Brad mordeu os lábios e deixou de fazer o movimento simulado da respiração. Sentiu uma espécie de choque elétrico vindo de Mike que cruzou um olhar assassino com o seu.

— Eh… sim, já recebeu… não recebeste?

— Não – respondeu Mike, seco.

— Ah, isso hoje vai mudar – ufanou-se Elliot.

— Está tudo controlado – explicou Brad, mostrando as mãos para acalmar o irmão vampiro que despedia imaginárias chispas geladas através daquele olhar denso.

— Sim, está tudo controlado – concordou Rob que falava pela primeira vez.

Mike manteve-se hirto.

Elliot chamou uma das empregadas esbaforidas com um estalar de dedos. Fizeram os seus pedidos. Dois batidos de chocolate, uma tosta mista, um café preto sem açúcar.

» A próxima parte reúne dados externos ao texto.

-- pv_equiv track=rewrite | github.com/JACKSON-PHARM/pharmasight | pharmasight/backend/kra_certify.py | next_suffix_int_after
-- ===== SOURCE A (Python) =====
-- def next_suffix_int_after(high_water: int, last_digit: int) -> int:
--     ld = int(last_digit) % 10
--     n = int(high_water) + 1
--     while n % 10 != ld:
--         n += 1
--     if n > 9_999_999:
--         raise ValueError("itemCd 7-digit suffix exhausted")
--     return n
-- ===== SOURCE B (Python) =====
-- def next_suffix_int_after(high_water: int, last_digit: int) -> int:
--     # closed-form: smallest integer >= high_water+1 ending in last_digit % 10
--     ld = int(last_digit) % 10
--     n = int(high_water) + 1
--     m = n + (ld - n) % 10
--     if m > 9_999_999:
--         raise ValueError("itemCd 7-digit suffix exhausted")
--     return m
-- ===== Notes on version B (the rewrite author's own statement) =====
-- stated objective: simpler
-- what changed: replaced the increment-until-last-digit-matches while-loop with the constant-time closed form n + ((ld - n) % 10)
import Mathlib
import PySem

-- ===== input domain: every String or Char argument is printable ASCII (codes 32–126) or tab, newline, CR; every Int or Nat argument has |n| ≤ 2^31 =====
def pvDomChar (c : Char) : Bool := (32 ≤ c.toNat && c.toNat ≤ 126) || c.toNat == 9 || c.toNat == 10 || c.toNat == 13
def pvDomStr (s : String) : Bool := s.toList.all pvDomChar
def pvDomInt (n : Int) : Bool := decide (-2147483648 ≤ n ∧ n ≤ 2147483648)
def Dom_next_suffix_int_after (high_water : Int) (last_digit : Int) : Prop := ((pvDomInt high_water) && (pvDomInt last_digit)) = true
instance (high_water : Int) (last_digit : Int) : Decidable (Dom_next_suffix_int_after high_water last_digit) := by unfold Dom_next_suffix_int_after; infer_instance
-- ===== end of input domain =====

-- B replaces A's increment-until-digit-matches loop by the closed form n + ((ld - n) % 10); simpler, same values.

-- ===== PORT A =====
-- the while-loop of A; terminates because ld ∈ [0,10) (it is last_digit % 10) and (ld - n) % 10 strictly decreases
def nsiaLoop (ld : Int) (h0 : 0 ≤ ld) (h1 : ld < 10) (n : Int) : Int :=
  if n % 10 = ld then n else nsiaLoop ld h0 h1 (n + 1)
termination_by ((ld - n) % 10).toNat
decreasing_by omega

def next_suffix_int_after (high_water : Int) (last_digit : Int) : Int :=
  -- `% 10` here is Python's % (divisor positive, so Lean's Int.emod agrees exactly)
  nsiaLoop (last_digit % 10) (Int.emod_nonneg _ (by norm_num)) (Int.emod_lt_of_pos _ (by norm_num)) (high_water + 1)

-- ===== PORT B =====
def next_suffix_int_after_alt (high_water : Int) (last_digit : Int) : Int :=
  let ld := last_digit % 10
  let n := high_water + 1
  n + (ld - n) % 10

-- ===== PRECONDITION & SPEC =====
-- Pre_ excludes exactly the inputs where the next suffix exceeds 9 999 999 and A raises ValueError.
def Pre_next_suffix_int_after (high_water : Int) (last_digit : Int) : Prop :=
  (high_water + 1) + (last_digit % 10 - (high_water + 1)) % 10 ≤ 9999999
instance (high_water : Int) (last_digit : Int) : Decidable (Pre_next_suffix_int_after high_water last_digit) := by unfold Pre_next_suffix_int_after; infer_instance
def pvWitness_next_suffix_int_after : Int × Int := (1230, 7)

def Spec_next_suffix_int_after (high_water : Int) (last_digit : Int) (out : Int) : Prop := out = next_suffix_int_after_alt high_water last_digit
instance (high_water : Int) (last_digit : Int) (out : Int) : Decidable (Spec_next_suffix_int_after high_water last_digit out) := by unfold Spec_next_suffix_int_after; infer_instance

-- ===== CLAIM (what is proved, stated in full; the proofs are below) =====
def Claim_equal_next_suffix_int_after : Prop := ∀ (high_water : Int) (last_digit : Int), Dom_next_suffix_int_after high_water last_digit → Pre_next_suffix_int_after high_water last_digit → Spec_next_suffix_int_after high_water last_digit (next_suffix_int_after high_water last_digit)

-- ===== LEMMAS AND PROOFS =====
theorem nsiaLoop_eq (ld : Int) (h0 : 0 ≤ ld) (h1 : ld < 10) (n : Int) :
    nsiaLoop ld h0 h1 n = n + (ld - n) % 10 := by
  fun_induction nsiaLoop ld h0 h1 n with
  | case1 n h => omega
  | case2 n h ih => rw [ih]; omega

-- ===== VERDICT (by name: the statement is the Claim_ definition above) =====
theorem next_suffix_int_after_spec : Claim_equal_next_suffix_int_after := by
  intro hw ld _ _
  unfold Spec_next_suffix_int_after next_suffix_int_after next_suffix_int_after_alt
  rw [nsiaLoop_eq]
-- pv_equiv track=rewrite | github.com/8Bit1Byte/CodechefSolutions | START4 Competition/CORTSENT.py | checkLanguage
-- ===== SOURCE A (Python) =====
-- def checkLanguage(item):
--     items = list(item)
--     if all([ord(i) <= 109 and ord(i) >= 97 for i in items]):
--         return 'lang_1'
--     elif all([ord(i) <= 90 and ord(i) >= 78 for i in items]):
--         return 'lang_2'
--     else:
--         return 'lang_none'
-- ===== SOURCE B (Python) =====
-- def checkLanguage(item):
--     if not item:
--         return 'lang_1'
--     lo, hi = min(item), max(item)
--     if 'a' <= lo and hi <= 'm':
--         return 'lang_1'
--     if 'N' <= lo and hi <= 'Z':
--         return 'lang_2'
--     return 'lang_none'
-- ===== Notes on version B (the rewrite author's own statement) =====
-- stated objective: simpler
-- what changed: Replaces the two full all()-predicate scans over the characters with a single reduction to the min and max character, classifying purely from those two extremes (with an explicit empty-string guard).
import Mathlib
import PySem

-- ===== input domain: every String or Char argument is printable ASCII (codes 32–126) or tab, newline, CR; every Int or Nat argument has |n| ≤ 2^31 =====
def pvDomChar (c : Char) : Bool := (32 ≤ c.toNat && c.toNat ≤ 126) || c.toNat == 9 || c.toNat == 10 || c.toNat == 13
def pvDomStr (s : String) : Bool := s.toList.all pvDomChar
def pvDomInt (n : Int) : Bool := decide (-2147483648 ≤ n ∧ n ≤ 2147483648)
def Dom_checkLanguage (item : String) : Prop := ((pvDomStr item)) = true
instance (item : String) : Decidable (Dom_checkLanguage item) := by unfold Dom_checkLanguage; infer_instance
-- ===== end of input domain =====

-- B replaces the two full all()-predicate scans with one reduction to the min/max character; objective: simpler.


-- ===== PORT A =====
def checkLanguage (item : String) : String :=
  let items := item.toList
  if items.all (fun i => decide (i.toNat ≤ 109) && decide (97 ≤ i.toNat)) then "lang_1"
  else if items.all (fun i => decide (i.toNat ≤ 90) && decide (78 ≤ i.toNat)) then "lang_2"
  else "lang_none"

-- ===== PORT B =====
def checkLanguage_alt (item : String) : String :=
  match item.toList with
  | [] => "lang_1"
  | h :: t =>
    let lo := t.foldl min h
    let hi := t.foldl max h
    if 'a' ≤ lo && hi ≤ 'm' then "lang_1"
    else if 'N' ≤ lo && hi ≤ 'Z' then "lang_2"
    else "lang_none"

-- ===== PRECONDITION & SPEC =====
def Spec_checkLanguage (item : String) (out : String) : Prop := out = checkLanguage_alt item
instance (item : String) (out : String) : Decidable (Spec_checkLanguage item out) := by unfold Spec_checkLanguage; infer_instance

-- ===== CLAIM (what is proved, stated in full; the proofs are below) =====
def Claim_equal_checkLanguage : Prop := ∀ (item : String), Dom_checkLanguage item → Spec_checkLanguage item (checkLanguage item)

-- ===== LEMMAS AND PROOFS =====

theorem char_le_iff (a b : Char) : a ≤ b ↔ a.toNat ≤ b.toNat := by
  rw [Char.le_def, UInt32.le_iff_toNat_le]
  exact Iff.rfl

theorem char_toNat_min (a b : Char) : (Min.min a b).toNat = Min.min a.toNat b.toNat := by
  rcases le_total a b with hle | hle
  · rw [min_eq_left hle, min_eq_left ((char_le_iff a b).mp hle)]
  · rw [min_eq_right hle, min_eq_right ((char_le_iff b a).mp hle)]

theorem char_toNat_max (a b : Char) : (Max.max a b).toNat = Max.max a.toNat b.toNat := by
  rcases le_total a b with hle | hle
  · rw [max_eq_right hle, max_eq_right ((char_le_iff a b).mp hle)]
  · rw [max_eq_left hle, max_eq_left ((char_le_iff b a).mp hle)]

theorem le_foldl_min (a : Nat) (h : Char) (t : List Char) :
    (a ≤ (t.foldl min h).toNat) ↔ a ≤ h.toNat ∧ ∀ c ∈ t, a ≤ c.toNat := by
  induction t generalizing h with
  | nil => simp
  | cons c t ih =>
    simp only [List.foldl_cons, ih, char_toNat_min, le_min_iff, List.mem_cons]
    constructor
    · rintro ⟨⟨h1, h2⟩, h3⟩
      exact ⟨h1, fun d hd => hd.elim (fun e => e ▸ h2) (h3 d)⟩
    · rintro ⟨h1, h2⟩
      exact ⟨⟨h1, h2 c (Or.inl rfl)⟩, fun d hd => h2 d (Or.inr hd)⟩

theorem foldl_max_le (a : Nat) (h : Char) (t : List Char) :
    ((t.foldl max h).toNat ≤ a) ↔ h.toNat ≤ a ∧ ∀ c ∈ t, c.toNat ≤ a := by
  induction t generalizing h with
  | nil => simp
  | cons c t ih =>
    simp only [List.foldl_cons, ih, char_toNat_max, max_le_iff, List.mem_cons]
    constructor
    · rintro ⟨⟨h1, h2⟩, h3⟩
      exact ⟨h1, fun d hd => hd.elim (fun e => e ▸ h2) (h3 d)⟩
    · rintro ⟨h1, h2⟩
      exact ⟨⟨h1, h2 c (Or.inl rfl)⟩, fun d hd => h2 d (Or.inr hd)⟩

-- ===== VERDICT (by name: the statement is the Claim_ definition above) =====
theorem checkLanguage_spec : Claim_equal_checkLanguage := by
  intro item _
  unfold Spec_checkLanguage checkLanguage checkLanguage_alt
  cases hcs : item.toList with
  | nil => simp
  | cons h t =>
    have hA1 : ((h.toNat ≤ 109 ∧ 97 ≤ h.toNat) ∧ ∀ x ∈ t, x.toNat ≤ 109 ∧ 97 ≤ x.toNat) ↔
        (97 ≤ (t.foldl min h).toNat ∧ (t.foldl max h).toNat ≤ 109) := by
      rw [le_foldl_min, foldl_max_le]
      constructor
      · rintro ⟨⟨h1, h2⟩, h3⟩
        exact ⟨⟨h2, fun c hc => (h3 c hc).2⟩, h1, fun c hc => (h3 c hc).1⟩
      · rintro ⟨⟨h1, h2⟩, h3, h4⟩
        exact ⟨⟨h3, h1⟩, fun c hc => ⟨h4 c hc, h2 c hc⟩⟩
    have hA2 : ((h.toNat ≤ 90 ∧ 78 ≤ h.toNat) ∧ ∀ x ∈ t, x.toNat ≤ 90 ∧ 78 ≤ x.toNat) ↔
        (78 ≤ (t.foldl min h).toNat ∧ (t.foldl max h).toNat ≤ 90) := by
      rw [le_foldl_min, foldl_max_le]
      constructor
      · rintro ⟨⟨h1, h2⟩, h3⟩
        exact ⟨⟨h2, fun c hc => (h3 c hc).2⟩, h1, fun c hc => (h3 c hc).1⟩
      · rintro ⟨⟨h1, h2⟩, h3, h4⟩
        exact ⟨⟨h3, h1⟩, fun c hc => ⟨h4 c hc, h2 c hc⟩⟩
    simp only [List.all_cons, List.all_eq_true, Bool.and_eq_true, decide_eq_true_eq,
      char_le_iff, Char.reduceToNat, hA1, hA2]
lemma tri_spec (k : Nat) :
    tri k = ((fE k * fE k) % pvM, (fE k * fO k) % pvM, (fO k * fO k) % pvM) := by
  induction k with
  | zero => simp [tri, fE, fO, pvM]
  | succ k ih =>
    have hE : fE (k + 1) = fE k + fO k := by
      simp only [fE, fO]
      rw [show (k + 1) + 2 = (k + 2) + 1 from rfl]
      rw [show (k + 2) + 1 = (k) + 2 + 1 from rfl]
      rw [Nat.fib_add_two (n := k + 1)]
      push_cast
      ring
    have hO : fO (k + 1) = fE k := rfl
    show triStep (tri k) = _
    rw [ih]
    unfold triStep
    simp only
    refine Prod.ext ?_ (Prod.ext ?_ ?_)
    · show ((((0 + fE k * fE k % pvM) % pvM + fE k * fO k % pvM) % pvM + fE k * fO k % pvM) % pvM +
          fO k * fO k % pvM) % pvM = fE (k + 1) * fE (k + 1) % pvM
      have h1 : (((((0 + fE k * fE k % pvM) % pvM + fE k * fO k % pvM) % pvM + fE k * fO k % pvM) % pvM +
          fO k * fO k % pvM)) ≡ fE k * fE k + fE k * fO k + fE k * fO k + fO k * fO k [ZMOD pvM] := by
      -- chain of self_mod collapses
        refine Int.ModEq.add ?_ (self_mod _)
        refine (self_mod _).trans ?_
        refine Int.ModEq.add ?_ (self_mod _)
        refine (self_mod _).trans ?_
        refine Int.ModEq.add ?_ (self_mod _)
        refine (self_mod _).trans ?_
        simpa using (Int.ModEq.refl 0).add (self_mod (fE k * fE k))
      calc (((((0 + fE k * fE k % pvM) % pvM + fE k * fO k % pvM) % pvM + fE k * fO k % pvM) % pvM +
          fO k * fO k % pvM)) % pvM
          = (fE k * fE k + fE k * fO k + fE k * fO k + fO k * fO k) % pvM := h1
        _ = fE (k + 1) * fE (k + 1) % pvM := by rw [hE]; ring_nf
    · show ((0 + fE k * fE k % pvM) % pvM + fE k * fO k % pvM) % pvM = fE (k + 1) * fO (k + 1) % pvM
      have h1 : ((0 + fE k * fE k % pvM) % pvM + fE k * fO k % pvM)
          ≡ fE k * fE k + fE k * fO k [ZMOD pvM] := by
        refine Int.ModEq.add ?_ (self_mod _)
        refine (self_mod _).trans ?_
        simpa using (Int.ModEq.refl 0).add (self_mod (fE k * fE k))
      calc ((0 + fE k * fE k % pvM) % pvM + fE k * fO k % pvM) % pvM
          = (fE k * fE k + fE k * fO k) % pvM := h1
        _ = fE (k + 1) * fO (k + 1) % pvM := by rw [hE, hO]; ring_nf
    · show (0 + fE k * fE k % pvM) % pvM = fO (k + 1) * fO (k + 1) % pvM
      have h1 : (0 + fE k * fE k % pvM) ≡ fE k * fE k [ZMOD pvM] := by
        simpa using (Int.ModEq.refl 0).add (self_mod (fE k * fE k))
      calc (0 + fE k * fE k % pvM) % pvM = (fE k * fE k) % pvM := h1
        _ = fO (k + 1) * fO (k + 1) % pvM := by rw [hO]
lemma init_eq (n : Nat) (hn : 1 ≤ n) :
    (PySem.List.pyRange 0 4 1).foldl (fun dp state => pySet2 dp 0 state 1)
      ((PySem.List.pyRange 0 (n : Int) 1).map (fun _ => List.replicate 4 (0 : Int)))
    = dpModel n 0 := by
  rw [pyRange4, PySem.List.pyRange_zero_nat, List.map_map]
  rw [show (fun _ => List.replicate 4 (0 : Int)) ∘ (fun k : Nat => (k : Int))
      = (fun _ : Nat => [0, 0, 0, 0]) from rfl]
  set f : Nat → List Int := fun _ : Nat => [0, 0, 0, 0] with hf
  have hlen : ((List.range n).map f).length = n := by simp
  have hget0 : ∀ (l : List (List Int)) (r : List Int), l.length = n →
      PySem.List.pyGetD (l.set 0 r) (0 : Int) [] = r := by
    intro l r hl
    rw [PySem.List.pyGetD_zero, getD_set_self _ _ (by omega)]
  have hrow0 : PySem.List.pyGetD ((List.range n).map f) (0 : Int) [] = [0, 0, 0, 0] := by
    rw [PySem.List.pyGetD_zero, PySem.List.getD_map_range _ _ _ _ (by omega)]
  have hset0 : ∀ (l : List (List Int)) (r : List Int), PySem.List.pySetD l (0 : Int) r = l.set 0 r := by
    intro l r
    rw [PySem.List.pySetD_of_nonneg _ _ (by norm_num)]
    rfl
  rw [List.foldl_cons]
  rw [show pySet2 ((List.range n).map f) 0 0 1 = ((List.range n).map f).set 0 [1, 0, 0, 0] by
    simp only [pySet2, hrow0, hset0, setD_lit0]]
  rw [List.foldl_cons]
  rw [show pySet2 (((List.range n).map f).set 0 [1, 0, 0, 0]) 0 1 1
      = ((List.range n).map f).set 0 [1, 1, 0, 0] by
    simp only [pySet2, hget0 _ _ hlen, hset0, setD_lit1, List.set_set]]
  rw [List.foldl_cons]
  rw [show pySet2 (((List.range n).map f).set 0 [1, 1, 0, 0]) 0 2 1
      = ((List.range n).map f).set 0 [1, 1, 1, 0] by
    simp only [pySet2, hget0 _ _ hlen, hset0, setD_lit2, List.set_set]]
  rw [List.foldl_cons]
  rw [show pySet2 (((List.range n).map f).set 0 [1, 1, 1, 0]) 0 3 1
      = ((List.range n).map f).set 0 [1, 1, 1, 1] by
    simp only [pySet2, hget0 _ _ hlen, hset0, setD_lit3, List.set_set]]
  rw [List.foldl_nil]
  rw [set_map_range n 0 f _ (by omega)]
  unfold dpModel
  apply List.map_congr_left
  intro i _
  by_cases hi : i = 0
  · subst hi; simp [rowOf, tri]
  · rw [if_neg hi, if_neg (by omega)]
lemma dpModel_len (n k : Nat) : (dpModel n k).length = n := by simp [dpModel]
lemma dpModel_row (n k i : Nat) (hi : i < n) :
    PySem.List.pyGetD (dpModel n k) (i : Int) []
      = if i ≤ k then rowOf (tri i) else [0, 0, 0, 0] := by
  rw [PySem.List.pyGetD_natCast]
  unfold dpModel
  rw [PySem.List.getD_map_range _ _ _ _ hi]
lemma outer_eq (n : Nat) (hn : 1 ≤ n) (m : Nat) (hm : m ≤ n - 1) :
    (List.range m).foldl (fun dp (k : Nat) => aInner dp (1 + (k : Int))) (dpModel n 0) = dpModel n m := by
  induction m with
  | zero => simp
  | succ m ih =>
    rw [List.range_succ, List.foldl_append, ih (by omega), List.foldl_cons, List.foldl_nil]
    have hcast : 1 + (m : Int) = ((m + 1 : Nat) : Int) := by push_cast; ring
    rw [hcast]
    have hrow : PySem.List.pyGetD (dpModel n m) ((m + 1 : Nat) : Int) [] = [0, 0, 0, 0] := by
      rw [dpModel_row n m (m + 1) (by omega), if_neg (by omega)]
    have hprev : PySem.List.pyGetD (dpModel n m) (((m + 1 : Nat) : Int) - 1) []
        = [(tri m).1, (tri m).2.1, (tri m).2.1, (tri m).2.2] := by
      have h1 : ((m + 1 : Nat) : Int) - 1 = ((m : Nat) : Int) := by push_cast; ring
      rw [h1, dpModel_row n m m (by omega), if_pos (by omega)]
      rfl
    rw [aInner_spec (dpModel n m) (m + 1) (by rw [dpModel_len]; omega) (by omega)
        (tri m).1 (tri m).2.1 (tri m).2.2 hrow hprev]
    have htri : triStep ((tri m).1, (tri m).2.1, (tri m).2.2) = tri (m + 1) := by
      show triStep (tri m) = tri (m + 1)
      rfl
    rw [htri]
    unfold dpModel
    rw [set_map_range n (m + 1) _ _ (by omega)]
    apply List.map_congr_left
    intro i _
    by_cases hi : i = m + 1
    · rw [if_pos hi, if_pos (by omega), hi]
    · rw [if_neg hi]
      by_cases hile : i ≤ m
      · rw [if_pos hile, if_pos (by omega)]
      · rw [if_neg hile, if_neg (by omega)]

lemma final_eq (nt : Nat) (hn1 : 1 ≤ nt) :
    countHousePlacements (nt : Int) = countHousePlacements_alt (nt : Int) := by
  -- A side
  unfold countHousePlacements
  simp only
  rw [init_eq nt hn1]
  rw [PySem.List.pyRange_one 1 (nt : Int), List.foldl_map]
  rw [show (((nt : Int)) - 1).toNat = nt - 1 by omega]
  rw [outer_eq nt hn1 (nt - 1) le_rfl]
  rw [show ((nt : Int)) - 1 = ((nt - 1 : Nat) : Int) by omega]
  rw [dpModel_row nt (nt - 1) (nt - 1) (by omega), if_pos le_rfl]
  rw [tri_spec (nt - 1)]
  -- B side
  unfold countHousePlacements_alt
  simp only
  rw [show ((nt : Int) + 2).toNat = nt + 2 by omega]
  rw [fibFD_eq (nt + 2)]
  simp only [rowOf, List.foldl, pmod]
  set x := fE (nt - 1) with hx
  set y := fO (nt - 1) with hy
  have hsum : x + y = (Nat.fib (nt + 2) : Int) := by
    rw [hx, hy]
    unfold fE fO
    rw [show nt - 1 + 2 = nt + 1 by omega, show nt - 1 + 1 = nt by omega,
        show nt + 2 = nt + 1 + 1 from rfl, Nat.fib_add_two]
    push_cast
    ring
  have hL : ((((0 + x * x % pvM) + x * y % pvM) + x * y % pvM) + y * y % pvM) % pvM
      = ((0 + x * x + x * y + x * y + y * y)) % pvM :=
    (((((Int.ModEq.refl 0).add (self_mod _)).add (self_mod _)).add (self_mod _)).add (self_mod _))
  have hR : ((Nat.fib (nt + 2) : Int) % pvM * ((Nat.fib (nt + 2) : Int) % pvM)) % pvM
      = ((Nat.fib (nt + 2) : Int) * (Nat.fib (nt + 2) : Int)) % pvM :=
    (self_mod _).mul (self_mod _)
  rw [hL, hR, ← hsum]
  congr 1
  ring

-- ===== VERDICT (by name: the statement is the Claim_ definition above) =====
theorem countHousePlacements_spec : Claim_equal_countHousePlacements := by
  intro n _ hpre
  unfold Pre_countHousePlacements at hpre
  unfold Spec_countHousePlacements
  have hcast : ((n.toNat : Nat) : Int) = n := Int.toNat_of_nonneg (by omega)
  rw [← hcast]
  exact final_eq n.toNat (by omega)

— Bem, o teu irmão Mike está amargo e quer prolongar a amargura – observou o Elliot em tom jocoso, já que o café fora pedido por Mike.

— Ele hoje não está muito bem-disposto, tens razão… O professor de artes implicou com ele – justificou Brad, pouco à vontade. – E o trabalho do fim do semestre do videojogo está atrasado.

— Isso vai mudar – repetiu Elliot e riu-se. – Ele já fica mais animado.

As pálpebras de Mike contraíram-se e um lampejo de vermelho perpassou pelas suas íris. Rob observava a cena com uma distração mansa. Para o feiticeiro estava tudo bem, tudo ótimo. Ele apreciava aqueles locais de convívio, as pessoas reunidas, a alegria juvenil. Ao contrário de outros rapazes subitamente convertidos em criaturas sobrenaturais, Rob nunca se rebelou, nem se deprimiu ou zangou. Fazia o esforço e retirava o melhor que podia da situação. Calado, sentia as coisas mais intensamente, mas também lhe dava a faculdade de analisar tudo antes de qualquer um. O que estaria ele a ver na atitude do Mike?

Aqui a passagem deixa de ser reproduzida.